-- pv_equiv track=rewrite | github.com/ronkoch2-code/code-standards-auditor | services/standards_research_service.py | _parse_patterns
-- ===== SOURCE A (Python) =====
-- from typing import Dict, List, Optional, Any
--
-- def _parse_patterns(response: str) -> List[Dict[str, Any]]:
--     """Parse discovered patterns from LLM response."""
--     # This would need more sophisticated parsing
--     # For now, return a structured response
--     patterns = []
--
--     # Simple parsing logic (would be enhanced)
--     lines = response.split('\n')
--     current_pattern = {}
--
--     for line in lines:
--         if line.startswith("Pattern name:"):
--             if current_pattern:
--                 patterns.append(current_pattern)
--             current_pattern = {"name": line.replace("Pattern name:", "").strip()}
--         elif line.startswith("Description:"):
--             current_pattern["description"] = line.replace("Description:", "").strip()
--         elif line.startswith("Frequency:"):
--             current_pattern["frequency"] = line.replace("Frequency:", "").strip()
--         elif line.startswith("Recommendation:"):
--             current_pattern["recommendation"] = line.replace("Recommendation:", "").strip()
--         elif line.startswith("Priority:"):
--             current_pattern["priority"] = line.replace("Priority:", "").strip()
--
--     if current_pattern:
--         patterns.append(current_pattern)
--
--     return patterns
-- ===== SOURCE B (Python) =====
-- def _parse_patterns(response):
--     """Parse discovered patterns from LLM response.
--
--     Re-implementation: first group the lines into raw blocks (a new block at each
--     'Pattern name:' line), then build each block's dict with a prefix/key table,
--     keeping only the non-empty dicts.
--     """
--     _KEYS = (
--         ("Pattern name:", "name"),
--         ("Description:", "description"),
--         ("Frequency:", "frequency"),
--         ("Recommendation:", "recommendation"),
--         ("Priority:", "priority"),
--     )
--     blocks = []
--     for line in response.split('\n'):
--         if line.startswith("Pattern name:") or not blocks:
--             blocks.append([line])
--         else:
--             blocks[-1].append(line)
--     patterns = []
--     for block in blocks:
--         d = {}
--         for line in block:
--             for prefix, key in _KEYS:
--                 if line.startswith(prefix):
--                     d[key] = line.replace(prefix, "").strip()
--                     break
--         if d:
--             patterns.append(d)
--     return patterns
-- ===== Notes on version B (the rewrite author's own statement) =====
-- stated objective: alternative
-- what changed: B first groups the split lines into raw blocks (a new block at every 'Pattern name:' line), then builds each block's dict with a single prefix/key lookup table and keeps the non-empty dicts, instead of A's single pass that maintains a running dict with an elif chain and flushes it at each delimiter.
import Mathlib
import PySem

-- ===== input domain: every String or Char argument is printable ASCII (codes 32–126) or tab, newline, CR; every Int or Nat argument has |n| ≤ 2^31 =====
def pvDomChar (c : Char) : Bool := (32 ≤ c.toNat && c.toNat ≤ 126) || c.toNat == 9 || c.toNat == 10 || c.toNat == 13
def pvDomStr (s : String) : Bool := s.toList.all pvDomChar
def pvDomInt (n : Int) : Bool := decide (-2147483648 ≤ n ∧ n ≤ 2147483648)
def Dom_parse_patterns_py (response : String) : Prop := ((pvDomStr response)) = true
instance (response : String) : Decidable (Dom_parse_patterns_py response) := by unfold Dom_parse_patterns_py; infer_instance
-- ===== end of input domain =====

-- B groups the lines into raw blocks first and builds each block's dict from a prefix/key table,
-- instead of A's running dict flushed at each 'Pattern name:' line (alternative decomposition, same cost).

-- ===== PORT A =====
-- loop body of A's `for line in lines` (state: (patterns, current_pattern))
def pvStepA (st : List (List (String × String)) × PySem.Dict String String) (line : String) :
    List (List (String × String)) × PySem.Dict String String :=
  if PySem.Str.startswith line "Pattern name:" then
    ((if st.2.items.isEmpty then st.1 else st.1 ++ [st.2.items]),
     PySem.Dict.ofList [("name", PySem.Str.strip (PySem.Str.replace line "Pattern name:" ""))])
  else if PySem.Str.startswith line "Description:" then
    (st.1, st.2.insert "description" (PySem.Str.strip (PySem.Str.replace line "Description:" "")))
  else if PySem.Str.startswith line "Frequency:" then
    (st.1, st.2.insert "frequency" (PySem.Str.strip (PySem.Str.replace line "Frequency:" "")))
  else if PySem.Str.startswith line "Recommendation:" then
    (st.1, st.2.insert "recommendation" (PySem.Str.strip (PySem.Str.replace line "Recommendation:" "")))
  else if PySem.Str.startswith line "Priority:" then
    (st.1, st.2.insert "priority" (PySem.Str.strip (PySem.Str.replace line "Priority:" "")))
  else st

def parse_patterns_py (response : String) : List (List (String × String)) :=
  let lines := (PySem.Str.split? response "\n").getD []   -- sep "\n" ≠ "", so split? is `some`
  let st := lines.foldl pvStepA ([], PySem.Dict.empty)
  if st.2.items.isEmpty then st.1 else st.1 ++ [st.2.items]

-- ===== PORT B =====
def pvKeys : List (String × String) :=
  [("Pattern name:", "name"), ("Description:", "description"), ("Frequency:", "frequency"),
   ("Recommendation:", "recommendation"), ("Priority:", "priority")]

-- loop body of B's grouping pass (state: blocks)
def pvGroup (blocks : List (List String)) (line : String) : List (List String) :=
  if PySem.Str.startswith line "Pattern name:" || blocks.isEmpty then blocks ++ [[line]]
  else blocks.dropLast ++ [blocks.getLast! ++ [line]]

-- body of B's inner `for line in block` loop (first matching table entry wins, like the `break`)
def pvBlockStep (d : PySem.Dict String String) (line : String) : PySem.Dict String String :=
  match pvKeys.find? (fun pk => PySem.Str.startswith line pk.1) with
  | some pk => d.insert pk.2 (PySem.Str.strip (PySem.Str.replace line pk.1 ""))
  | none => d

def pvBlockDict (block : List String) : PySem.Dict String String :=
  block.foldl pvBlockStep PySem.Dict.empty

def parse_patterns_py_alt (response : String) : List (List (String × String)) :=
  let lines := (PySem.Str.split? response "\n").getD []   -- sep "\n" ≠ "", so split? is `some`
  let blocks := lines.foldl pvGroup []
  ((blocks.map pvBlockDict).filter (fun d => !d.items.isEmpty)).map (·.items)

-- ===== PRECONDITION & SPEC =====
def Spec_parse_patterns_py (response : String) (out : List (List (String × String))) : Prop := out = parse_patterns_py_alt response
instance (response : String) (out : List (List (String × String))) : Decidable (Spec_parse_patterns_py response out) := by unfold Spec_parse_patterns_py; infer_instance

-- ===== CLAIM (what is proved, stated in full; the proofs are below) =====
def Claim_equal_parse_patterns_py : Prop := ∀ (response : String), Dom_parse_patterns_py response → Spec_parse_patterns_py response (parse_patterns_py response)

-- ===== LEMMAS AND PROOFS =====

-- A's elif tail (the non-delimiter updates of current_pattern)
def pvUpd (d : PySem.Dict String String) (line : String) : PySem.Dict String String :=
  if PySem.Str.startswith line "Description:" then
    d.insert "description" (PySem.Str.strip (PySem.Str.replace line "Description:" ""))
  else if PySem.Str.startswith line "Frequency:" then
    d.insert "frequency" (PySem.Str.strip (PySem.Str.replace line "Frequency:" ""))
  else if PySem.Str.startswith line "Recommendation:" then
    d.insert "recommendation" (PySem.Str.strip (PySem.Str.replace line "Recommendation:" ""))
  else if PySem.Str.startswith line "Priority:" then
    d.insert "priority" (PySem.Str.strip (PySem.Str.replace line "Priority:" ""))
  else d

def pvFlush (d : PySem.Dict String String) : List (List (String × String)) :=
  if d.items.isEmpty then [] else [d.items]

-- the common meaning of the remaining lines, given the dict accumulated so far
def pvMid (d : PySem.Dict String String) : List String → List (List (String × String))
  | [] => pvFlush d
  | l :: ls =>
    if PySem.Str.startswith l "Pattern name:" then
      pvFlush d ++
        pvMid (PySem.Dict.ofList [("name", PySem.Str.strip (PySem.Str.replace l "Pattern name:" ""))]) ls
    else pvMid (pvUpd d l) ls

theorem pvStepA_name (st) (l : String) (h : PySem.Str.startswith l "Pattern name:" = true) :
    pvStepA st l = (st.1 ++ pvFlush st.2,
      PySem.Dict.ofList [("name", PySem.Str.strip (PySem.Str.replace l "Pattern name:" ""))]) := by
  simp only [pvStepA, h, if_true, pvFlush]
  split <;> simp

theorem pvStepA_other (st) (l : String) (h : PySem.Str.startswith l "Pattern name:" = false) :
    pvStepA st l = (st.1, pvUpd st.2 l) := by
  simp only [pvStepA, pvUpd, h, Bool.false_eq_true, if_false]
  split_ifs <;> rfl

-- A's loop + final flush compute pvMid
theorem pvA_loop (ls : List String) : ∀ (p : List (List (String × String))) d,
    (ls.foldl pvStepA (p, d)).1 ++ pvFlush (ls.foldl pvStepA (p, d)).2 = p ++ pvMid d ls := by
  induction ls with
  | nil => intro p d; simp [pvMid]
  | cons l ls ih =>
    intro p d
    simp only [List.foldl_cons, pvMid]
    cases h : PySem.Str.startswith l "Pattern name:" with
    | true => rw [pvStepA_name (p, d) l h, ih, List.append_assoc]; simp
    | false => rw [pvStepA_other (p, d) l h, ih]; simp

-- B's table lookup agrees with A's branches
theorem pvBlockStep_name (d) (l : String) (h : PySem.Str.startswith l "Pattern name:" = true) :
    pvBlockStep d l =
      d.insert "name" (PySem.Str.strip (PySem.Str.replace l "Pattern name:" "")) := by
  simp only [pvBlockStep, pvKeys, List.find?, h]

theorem pvBlockStep_other (d) (l : String) (h : PySem.Str.startswith l "Pattern name:" = false) :
    pvBlockStep d l = pvUpd d l := by
  simp only [pvBlockStep, pvKeys, List.find?, h]
  cases h1 : PySem.Str.startswith l "Description:" <;>
    cases h2 : PySem.Str.startswith l "Frequency:" <;>
      cases h3 : PySem.Str.startswith l "Recommendation:" <;>
        cases h4 : PySem.Str.startswith l "Priority:" <;>
          simp only [pvUpd, h1, h2, h3, h4, Bool.false_eq_true, if_true, if_false]

def pvOut (blocks : List (List String)) : List (List (String × String)) :=
  ((blocks.map pvBlockDict).filter (fun d => !d.items.isEmpty)).map (·.items)

theorem pvOut_concat (bs : List (List String)) (c : List String) :
    pvOut (bs ++ [c]) = pvOut bs ++ pvFlush (pvBlockDict c) := by
  simp only [pvOut, List.map_append, List.filter_append, List.map_append, pvFlush]
  cases h : (pvBlockDict c).items.isEmpty <;> simp [List.filter, h]

-- B's grouping pass computes pvMid of the current block's dict
theorem pvB_loop (ls : List String) : ∀ (bs : List (List String)) (cur : List String),
    pvOut (ls.foldl pvGroup (bs ++ [cur])) = pvOut bs ++ pvMid (pvBlockDict cur) ls := by
  induction ls with
  | nil => intro bs cur; simp [pvMid, pvOut_concat]
  | cons l ls ih =>
    intro bs cur
    simp only [List.foldl_cons, pvMid]
    cases h : PySem.Str.startswith l "Pattern name:" with
    | true =>
      have hg : pvGroup (bs ++ [cur]) l = (bs ++ [cur]) ++ [[l]] := by
        unfold pvGroup; rw [h]; simp
      rw [hg, ih, pvOut_concat]
      have hd : pvBlockDict [l] =
          PySem.Dict.ofList [("name", PySem.Str.strip (PySem.Str.replace l "Pattern name:" ""))] := by
        simp only [pvBlockDict, List.foldl_cons, List.foldl_nil]
        rw [pvBlockStep_name _ _ h]; rfl
      rw [hd]; simp [List.append_assoc]
    | false =>
      have hg : pvGroup (bs ++ [cur]) l = bs ++ [cur ++ [l]] := by
        unfold pvGroup; rw [h]; simp
      rw [hg, ih]
      have hd : pvBlockDict (cur ++ [l]) = pvUpd (pvBlockDict cur) l := by
        simp only [pvBlockDict, List.foldl_append, List.foldl_cons, List.foldl_nil]
        exact pvBlockStep_other _ _ h
      rw [hd]
      simp

-- ===== VERDICT (by name: the statement is the Claim_ definition above) =====
theorem parse_patterns_py_spec : Claim_equal_parse_patterns_py := by
  intro response _
  unfold Spec_parse_patterns_py
  have hfin : ∀ st : List (List (String × String)) × PySem.Dict String String,
      (if st.2.items.isEmpty then st.1 else st.1 ++ [st.2.items]) = st.1 ++ pvFlush st.2 := by
    intro st; unfold pvFlush; split <;> simp
  have hA : parse_patterns_py response =
      (((PySem.Str.split? response "\n").getD []).foldl pvStepA ([], PySem.Dict.empty)).1 ++
        pvFlush (((PySem.Str.split? response "\n").getD []).foldl pvStepA ([], PySem.Dict.empty)).2 := by
    simp only [parse_patterns_py]; exact hfin _
  have hB : parse_patterns_py_alt response =
      pvOut (((PySem.Str.split? response "\n").getD []).foldl pvGroup []) := rfl
  rw [hA, hB]
  cases hls : (PySem.Str.split? response "\n").getD [] with
  | nil => simp [pvFlush, pvOut, PySem.Dict.empty]
  | cons l ls =>
    have hg : pvGroup [] l = [] ++ [[l]] := by unfold pvGroup; simp
    rw [List.foldl_cons, List.foldl_cons, hg, pvB_loop ls [] [l], pvA_loop]
    cases h : PySem.Str.startswith l "Pattern name:" with
    | true =>
      rw [pvStepA_name ([], PySem.Dict.empty) l h]
      have hd : pvBlockDict [l] =
          PySem.Dict.ofList [("name", PySem.Str.strip (PySem.Str.replace l "Pattern name:" ""))] := by
        simp only [pvBlockDict, List.foldl_cons, List.foldl_nil]
        rw [pvBlockStep_name _ _ h]; rfl
      rw [hd]; simp [pvOut, pvFlush, PySem.Dict.empty]
    | false =>
      rw [pvStepA_other ([], PySem.Dict.empty) l h]
      have hd : pvBlockDict [l] = pvUpd PySem.Dict.empty l := by
        simp only [pvBlockDict, List.foldl_cons, List.foldl_nil]
        exact pvBlockStep_other _ _ h
      rw [hd]; simp [pvOut, PySem.Dict.empty]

How to complete this task –
Word for word, restate the lines of the listing above starting at the line with "-- ===== PRECONDITION" and ending at the line with "def Spec_parse_patterns_py (response", and nothing outside them.

Worked solution –
-- ===== PRECONDITION & SPEC =====
def Spec_parse_patterns_py (response : String) (out : List (List (String × String))) : Prop := out = parse_patterns_py_alt response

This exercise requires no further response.